-- pv_equiv track=rewrite | github.com/apraveena/Interview_Prep_SecondRound | SortingAlgorithms/OnlineMedian.py | online_median_brute_force
-- ===== SOURCE A (Python) =====
-- def online_median_brute_force(stream):
--     """
--     Args:
--      stream(list_int32)
--     Returns:
--      list_int32
--     """
--     # Brute Force
--     result = []
--     def helper(arr, start, end):
--         arr = stream[start:end]
--         arr.sort()
--         n = len(arr)
--         mid = start + (end - start) // 2
--         if n == 2:
--             result.append((arr[0] + arr[1])//2)
--         elif n % 2 == 0:
--             mid1 = mid - 1
--             result.append((arr[mid] + arr[mid1]) // 2)
--         else:
--             result.append(arr[mid])
--
--     for i in range(len(stream)):
--         helper(stream[:i + 1], 0, i+1)
--
--     return result
-- ===== SOURCE B (Python) =====
-- def online_median_brute_force(stream):
--     """
--     Args:
--      stream(list_int32)
--     Returns:
--      list_int32
--     """
--     # Incremental: keep the prefix sorted, insert each new value at its
--     # position found by binary search, read the median off directly.
--     prefix = []
--     result = []
--     for x in stream:
--         lo, hi = 0, len(prefix)
--         while lo < hi:
--             mid = (lo + hi) // 2
--             if prefix[mid] <= x:
--                 lo = mid + 1
--             else:
--                 hi = mid
--         prefix.insert(lo, x)
--         n = len(prefix)
--         m = n // 2
--         if n % 2 == 1:
--             result.append(prefix[m])
--         else:
--             result.append((prefix[m - 1] + prefix[m]) // 2)
--     return result
-- ===== Notes on version B (the rewrite author's own statement) =====
-- stated objective: faster
-- what changed: Instead of re-slicing and fully re-sorting every prefix, B maintains one sorted prefix incrementally, inserting each new element at the position found by binary search and reading the median off directly.
import Mathlib
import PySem

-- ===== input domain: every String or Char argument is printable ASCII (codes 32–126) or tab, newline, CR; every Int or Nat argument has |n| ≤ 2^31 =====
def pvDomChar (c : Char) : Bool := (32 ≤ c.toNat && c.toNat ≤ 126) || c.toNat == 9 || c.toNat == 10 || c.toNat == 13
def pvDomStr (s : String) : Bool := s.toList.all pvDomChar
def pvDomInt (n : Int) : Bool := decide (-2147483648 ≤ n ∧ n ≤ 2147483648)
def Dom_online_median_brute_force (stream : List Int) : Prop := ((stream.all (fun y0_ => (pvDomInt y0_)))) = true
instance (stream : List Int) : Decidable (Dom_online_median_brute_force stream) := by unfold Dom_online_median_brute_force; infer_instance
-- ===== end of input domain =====

-- B replaces A's full re-sort of every prefix by one incrementally maintained sorted list
-- (binary-search insert per element); same outputs, measurably faster.

-- ===== PORT A =====
-- helper(arr, start, end) is always called with start = 0, end = i+1; it recomputes
-- arr = stream[start:end], sorts it, and appends the median to result.
def online_median_brute_force (stream : List Int) : List Int :=
  (PySem.List.pyRange 0 (stream.length : Int) 1).foldl
    (fun result i =>
      let arr := PySem.List.sorted (PySem.List.slice stream (some 0) (some (i + 1))) (fun x => x) false
      let n : Int := (arr.length : Int)
      let mid := 0 + PySem.Int.floordiv ((i + 1) - 0) 2
      if n == 2 then
        result ++ [PySem.Int.floordiv (PySem.List.pyGetD arr 0 0 + PySem.List.pyGetD arr 1 0) 2]
      else if PySem.Int.mod n 2 == 0 then
        let mid1 := mid - 1
        result ++ [PySem.Int.floordiv (PySem.List.pyGetD arr mid 0 + PySem.List.pyGetD arr mid1 0) 2]
      else
        result ++ [PySem.List.pyGetD arr mid 0]) []

-- ===== PORT B =====
-- the 'while lo < hi' binary-search loop of Source B (lo, hi are always ≥ 0)
def omBisect (pfx : List Int) (x : Int) (lo hi : Nat) : Nat :=
  if lo < hi then
    let mid := (lo + hi) / 2
    if PySem.List.pyGetD pfx (mid : Int) 0 ≤ x then omBisect pfx x (mid + 1) hi
    else omBisect pfx x lo mid
  else lo
termination_by hi - lo
decreasing_by all_goals omega

-- one iteration of Source B's for-loop: (sorted prefix, result) -> updated pair
def omStep (st : List Int × List Int) (x : Int) : List Int × List Int :=
  let lo := omBisect st.1 x 0 st.1.length
  let pfx' := PySem.List.insert st.1 (lo : Int) x
  let n := pfx'.length
  let m := n / 2
  if n % 2 == 1 then
    (pfx', st.2 ++ [PySem.List.pyGetD pfx' (m : Int) 0])
  else
    (pfx', st.2 ++ [PySem.Int.floordiv
        (PySem.List.pyGetD pfx' ((m : Int) - 1) 0 + PySem.List.pyGetD pfx' (m : Int) 0) 2])

def online_median_brute_force_alt (stream : List Int) : List Int :=
  (stream.foldl omStep ([], [])).2


-- ===== PRECONDITION & SPEC =====
def Spec_online_median_brute_force (stream : List Int) (out : List Int) : Prop := out = online_median_brute_force_alt stream
instance (stream : List Int) (out : List Int) : Decidable (Spec_online_median_brute_force stream out) := by unfold Spec_online_median_brute_force; infer_instance

-- ===== CLAIM (what is proved, stated in full; the proofs are below) =====
def Claim_equal_online_median_brute_force : Prop := ∀ (stream : List Int), Dom_online_median_brute_force stream → Spec_online_median_brute_force stream (online_median_brute_force stream)

-- ===== LEMMAS AND PROOFS =====

-- the sorted prefix, and the median B reads off a sorted list s
def omSortedId (s : List Int) : List Int := PySem.List.sorted s (fun x => x) false

def omMedOf (s : List Int) : Int :=
  let n := s.length
  let m := n / 2
  if n % 2 == 1 then PySem.List.pyGetD s (m : Int) 0
  else PySem.Int.floordiv (PySem.List.pyGetD s ((m : Int) - 1) 0 + PySem.List.pyGetD s (m : Int) 0) 2

def omIns (acc : List Int) (x : Int) : List Int :=
  PySem.List.insertBy (fun a b => decide (a < b)) x acc

-- the per-prefix medians; A's and B's i-th output both reduce to this
def omMeds (p l : List Int) : List Int :=
  match l with
  | [] => []
  | x :: t => omMedOf (omSortedId (p ++ [x])) :: omMeds (p ++ [x]) t

-- the value A's i-th iteration appends
def omGA (stream : List Int) (i : Int) : Int :=
  let arr := PySem.List.sorted (PySem.List.slice stream (some 0) (some (i + 1))) (fun x => x) false
  let n : Int := (arr.length : Int)
  let mid := 0 + PySem.Int.floordiv ((i + 1) - 0) 2
  if n == 2 then
    PySem.Int.floordiv (PySem.List.pyGetD arr 0 0 + PySem.List.pyGetD arr 1 0) 2
  else if PySem.Int.mod n 2 == 0 then
    let mid1 := mid - 1
    PySem.Int.floordiv (PySem.List.pyGetD arr mid 0 + PySem.List.pyGetD arr mid1 0) 2
  else
    PySem.List.pyGetD arr mid 0

theorem omSortedId_append_singleton (p : List Int) (x : Int) :
    omSortedId (p ++ [x]) = omIns (omSortedId p) x := by
  simp [omSortedId, omIns, PySem.List.sorted_eq_foldl_insertBy, List.foldl_append]

-- inserting at a position k that splits ≤ x from > x is exactly insertBy (no sortedness needed)
theorem insert_split_eq_insertBy (x : Int) :
    ∀ (sp : List Int) (k : Nat), k ≤ sp.length →
    (∀ i (h : i < sp.length), i < k → sp[i] ≤ x) →
    (∀ i (h : i < sp.length), k ≤ i → x < sp[i]) →
    sp.take k ++ x :: sp.drop k = omIns sp x := by
  intro sp
  induction sp with
  | nil =>
    intro k hk _ _
    have : k = 0 := by simpa using hk
    subst this
    simp [omIns, PySem.List.insertBy]
  | cons y t ih =>
    intro k hk h1 h2
    cases k with
    | zero =>
      have hy : x < y := h2 0 (by simp) (by omega)
      simp [omIns, PySem.List.insertBy, hy]
    | succ k' =>
      have hy : y ≤ x := h1 0 (by simp) (by omega)
      have hny : ¬ x < y := by omega
      simp only [List.take_succ_cons, List.drop_succ_cons, List.cons_append]
      rw [ih k' (by simpa using hk)
        (fun i h hi => h1 (i+1) (by simpa using h) (by omega))
        (fun i h hi => h2 (i+1) (by simpa using h) (by omega))]
      simp [omIns, PySem.List.insertBy, hny]

-- the binary-search loop preserves its invariant (sortedness makes the halves coherent)
theorem omBisect_inv (p : List Int) (x : Int) :
    ∀ (lo hi : Nat), lo ≤ hi → hi ≤ (omSortedId p).length →
    (∀ i (h : i < (omSortedId p).length), i < lo → (omSortedId p)[i] ≤ x) →
    (∀ i (h : i < (omSortedId p).length), hi ≤ i → x < (omSortedId p)[i]) →
    omBisect (omSortedId p) x lo hi ≤ (omSortedId p).length ∧
    (∀ i (h : i < (omSortedId p).length), i < omBisect (omSortedId p) x lo hi → (omSortedId p)[i] ≤ x) ∧
    (∀ i (h : i < (omSortedId p).length), omBisect (omSortedId p) x lo hi ≤ i → x < (omSortedId p)[i]) := by
  intro lo hi
  induction hmeas : hi - lo using Nat.strong_induction_on generalizing lo hi with
  | _ d ih =>
  intro hlohi hhi h1 h2
  subst hmeas
  rw [omBisect]
  by_cases hlt : lo < hi
  · have hmidlt : (lo + hi) / 2 < (omSortedId p).length := by omega
    have hmidval : PySem.List.pyGetD (omSortedId p) (((lo + hi) / 2 : Nat) : Int) 0
        = (omSortedId p)[(lo + hi) / 2] := by
      rw [PySem.List.pyGetD_natCast]
      simp [List.getD_eq_getElem?_getD, List.getElem?_eq_getElem hmidlt]
    simp only [hlt, if_true, hmidval]
    by_cases hc : (omSortedId p)[(lo + hi) / 2] ≤ x
    · simp only [hc, if_true]
      refine ih (hi - ((lo + hi) / 2 + 1)) (by omega) ((lo + hi) / 2 + 1) hi rfl (by omega) hhi
        (fun i h hi' => ?_) h2
      by_cases hil : i < lo
      · exact h1 i h hil
      · calc (omSortedId p)[i] ≤ (omSortedId p)[(lo + hi) / 2] := by
              have := PySem.List.sorted_id_getElem_mono (xs := p) (p := i) (q := (lo + hi) / 2)
                (by omega) (by simpa [omSortedId] using hmidlt)
              simpa [omSortedId] using this
          _ ≤ x := hc
    · simp only [hc, if_false]
      rw [not_le] at hc
      refine ih ((lo + hi) / 2 - lo) (by omega) lo ((lo + hi) / 2) rfl (by omega) (by omega) h1
        (fun i h hi' => ?_)
      calc x < (omSortedId p)[(lo + hi) / 2] := hc
        _ ≤ (omSortedId p)[i] := by
            have := PySem.List.sorted_id_getElem_mono (xs := p) (p := (lo + hi) / 2) (q := i)
              (by omega) (by simpa [omSortedId] using h)
            simpa [omSortedId] using this
  · simp only [hlt, if_false]
    exact ⟨by omega, fun i h hi' => h1 i h (by omega), fun i h hi' => h2 i h (by omega)⟩

theorem insert_bisect_eq_ins (p : List Int) (x : Int) :
    PySem.List.insert (omSortedId p)
        ((omBisect (omSortedId p) x 0 (omSortedId p).length : Nat) : Int) x
      = omIns (omSortedId p) x := by
  obtain ⟨hk, h1, h2⟩ := omBisect_inv p x 0 (omSortedId p).length (by omega) le_rfl
    (fun i h hi => by omega) (fun i h hi => by omega)
  rw [PySem.List.insert_natCast _ _ _ hk]
  exact insert_split_eq_insertBy x (omSortedId p) _ hk h1 h2

-- one step of B, from a state whose first component is the sorted prefix
theorem bStep_eq (p res : List Int) (x : Int) :
    omStep (omSortedId p, res) x
    = (omSortedId (p ++ [x]), res ++ [omMedOf (omSortedId (p ++ [x]))]) := by
  have hins : PySem.List.insert (omSortedId p)
      ((omBisect (omSortedId p) x 0 (omSortedId p).length : Nat) : Int) x
      = omSortedId (p ++ [x]) := by
    rw [insert_bisect_eq_ins, omSortedId_append_singleton]
  simp only [omStep, hins, omMedOf]
  by_cases hpar : (omSortedId (p ++ [x])).length % 2 = 1 <;> simp [hpar]

theorem foldB (l : List Int) : ∀ (p res : List Int),
    (l.foldl omStep (omSortedId p, res))
    = (omSortedId (p ++ l), res ++ omMeds p l) := by
  induction l with
  | nil => intro p res; simp [omMeds]
  | cons x t ih =>
    intro p res
    rw [List.foldl_cons, bStep_eq p res x, ih (p ++ [x]) (res ++ [omMedOf (omSortedId (p ++ [x]))])]
    simp [omMeds]

theorem alt_eq_meds (stream : List Int) :
    online_median_brute_force_alt stream = omMeds [] stream := by
  have h0 : omSortedId ([] : List Int) = [] := rfl
  have h := foldB stream [] []
  rw [h0] at h
  simp [online_median_brute_force_alt, h]

-- A's loop body only appends one value
theorem bodyA_eq (stream : List Int) :
    (fun (result : List Int) (i : Int) =>
      let arr := PySem.List.sorted (PySem.List.slice stream (some 0) (some (i + 1))) (fun x => x) false
      let n : Int := (arr.length : Int)
      let mid := 0 + PySem.Int.floordiv ((i + 1) - 0) 2
      if n == 2 then
        result ++ [PySem.Int.floordiv (PySem.List.pyGetD arr 0 0 + PySem.List.pyGetD arr 1 0) 2]
      else if PySem.Int.mod n 2 == 0 then
        let mid1 := mid - 1
        result ++ [PySem.Int.floordiv (PySem.List.pyGetD arr mid 0 + PySem.List.pyGetD arr mid1 0) 2]
      else
        result ++ [PySem.List.pyGetD arr mid 0])
    = (fun result i => result ++ [omGA stream i]) := by
  funext r i
  simp only [omGA]
  split_ifs <;> rfl

-- A's i-th value (i = ↑k, k < stream.length) is the median of the sorted (k+1)-prefix
theorem omGA_eq_medOf (stream : List Int) (k : Nat) (hk : k < stream.length) :
    omGA stream (k : Int) = omMedOf (omSortedId (stream.take (k + 1))) := by
  have hsl : PySem.List.slice stream (some 0) (some ((k : Int) + 1)) = stream.take (k + 1) := by
    have h : ((k : Int) + 1) = ((k + 1 : Nat) : Int) := by push_cast; ring
    rw [h, PySem.List.slice_zero_start, PySem.List.slice_to_natCast]
  have hlen : (omSortedId (stream.take (k + 1))).length = k + 1 := by
    simp only [omSortedId, PySem.List.length_sorted, List.length_take]
    omega
  have hmid : 0 + PySem.Int.floordiv (((k : Int) + 1) - 0) 2 = (((k + 1) / 2 : Nat) : Int) := by
    have h : ((k : Int) + 1) - 0 = ((k + 1 : Nat) : Int) := by push_cast; ring
    rw [h, zero_add]
    exact_mod_cast PySem.Int.floordiv_natCast (k + 1) 2
  have hmod : PySem.Int.mod (((k + 1 : Nat)) : Int) 2 = (((k + 1) % 2 : Nat) : Int) := by
    exact_mod_cast PySem.Int.mod_natCast (k + 1) 2
  rw [omGA]
  rw [show PySem.List.sorted (PySem.List.slice stream (some 0) (some ((k : Int) + 1)))
        (fun x => x) false = omSortedId (stream.take (k + 1)) from by rw [omSortedId, hsl]]
  rw [omMedOf, hmid, hlen]
  simp only [beq_iff_eq, hmod]
  split_ifs with hA hR hB hR'
  all_goals first
    | rfl
    | (exfalso; omega)
    | (rw [show k = 1 from by omega]; norm_num)
    | ((try dsimp only); rw [add_comm])  -- even case: the two addends are commuted

-- peel A's range loop, prefix by prefix
theorem mapA_eq_meds (stream : List Int) : ∀ (k : Nat), k ≤ stream.length →
    (PySem.List.pyRange (k : Int) (stream.length : Int) 1).map (omGA stream)
    = omMeds (stream.take k) (stream.drop k) := by
  intro k
  induction hmeas : stream.length - k using Nat.strong_induction_on generalizing k with
  | _ d ih =>
  intro hk
  subst hmeas
  by_cases hlt : k < stream.length
  · rw [PySem.List.pyRange_one_cons (by exact_mod_cast hlt), List.map_cons]
    have hdrop : stream.drop k = stream[k] :: stream.drop (k + 1) :=
      List.drop_eq_getElem_cons hlt
    have htake : stream.take k ++ [stream[k]] = stream.take (k + 1) := by
      rw [List.take_add_one, List.getElem?_eq_getElem hlt]
      rfl
    rw [hdrop]
    show omGA stream (k : Int) :: _
        = omMedOf (omSortedId (stream.take k ++ [stream[k]]))
          :: omMeds (stream.take k ++ [stream[k]]) (stream.drop (k + 1))
    rw [htake, omGA_eq_medOf stream k hlt,
      show (k : Int) + 1 = ((k + 1 : Nat) : Int) by push_cast; ring,
      ih (stream.length - (k + 1)) (by omega) (k + 1) rfl (by omega)]
  · have hk' : k = stream.length := by omega
    subst hk'
    rw [List.drop_length]
    simp [PySem.List.pyRange, omMeds]

theorem a_eq_meds (stream : List Int) :
    online_median_brute_force stream = omMeds [] stream := by
  rw [online_median_brute_force, bodyA_eq stream]
  rw [PySem.List.foldl_append_singleton_eq_map]
  have h := mapA_eq_meds stream 0 (by omega)
  simpa using h

-- ===== VERDICT (by name: the statement is the Claim_ definition above) =====
theorem online_median_brute_force_spec : Claim_equal_online_median_brute_force := by
  intro stream _
  unfold Spec_online_median_brute_force
  rw [a_eq_meds, alt_eq_meds]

○ ○ ○ ○

- **YOUR OBJECTIVE**:
Copy the lines of the data above exactly as written, beginning with the line containing "(∀ i (h : i < (omSortedId p).length), i < omBisect" and ending with the line containing "rw [not_le] at hc", and leave out all other lines.

- **SOLUTION FOR THIS TASK**:
    (∀ i (h : i < (omSortedId p).length), i < omBisect (omSortedId p) x lo hi → (omSortedId p)[i] ≤ x) ∧
    (∀ i (h : i < (omSortedId p).length), omBisect (omSortedId p) x lo hi ≤ i → x < (omSortedId p)[i]) := by
  intro lo hi
  induction hmeas : hi - lo using Nat.strong_induction_on generalizing lo hi with
  | _ d ih =>
  intro hlohi hhi h1 h2
  subst hmeas
  rw [omBisect]
  by_cases hlt : lo < hi
  · have hmidlt : (lo + hi) / 2 < (omSortedId p).length := by omega
    have hmidval : PySem.List.pyGetD (omSortedId p) (((lo + hi) / 2 : Nat) : Int) 0
        = (omSortedId p)[(lo + hi) / 2] := by
      rw [PySem.List.pyGetD_natCast]
      simp [List.getD_eq_getElem?_getD, List.getElem?_eq_getElem hmidlt]
    simp only [hlt, if_true, hmidval]
    by_cases hc : (omSortedId p)[(lo + hi) / 2] ≤ x
    · simp only [hc, if_true]
      refine ih (hi - ((lo + hi) / 2 + 1)) (by omega) ((lo + hi) / 2 + 1) hi rfl (by omega) hhi
        (fun i h hi' => ?_) h2
      by_cases hil : i < lo
      · exact h1 i h hil
      · calc (omSortedId p)[i] ≤ (omSortedId p)[(lo + hi) / 2] := by
              have := PySem.List.sorted_id_getElem_mono (xs := p) (p := i) (q := (lo + hi) / 2)
                (by omega) (by simpa [omSortedId] using hmidlt)
              simpa [omSortedId] using this
          _ ≤ x := hc
    · simp only [hc, if_false]
      rw [not_le] at hc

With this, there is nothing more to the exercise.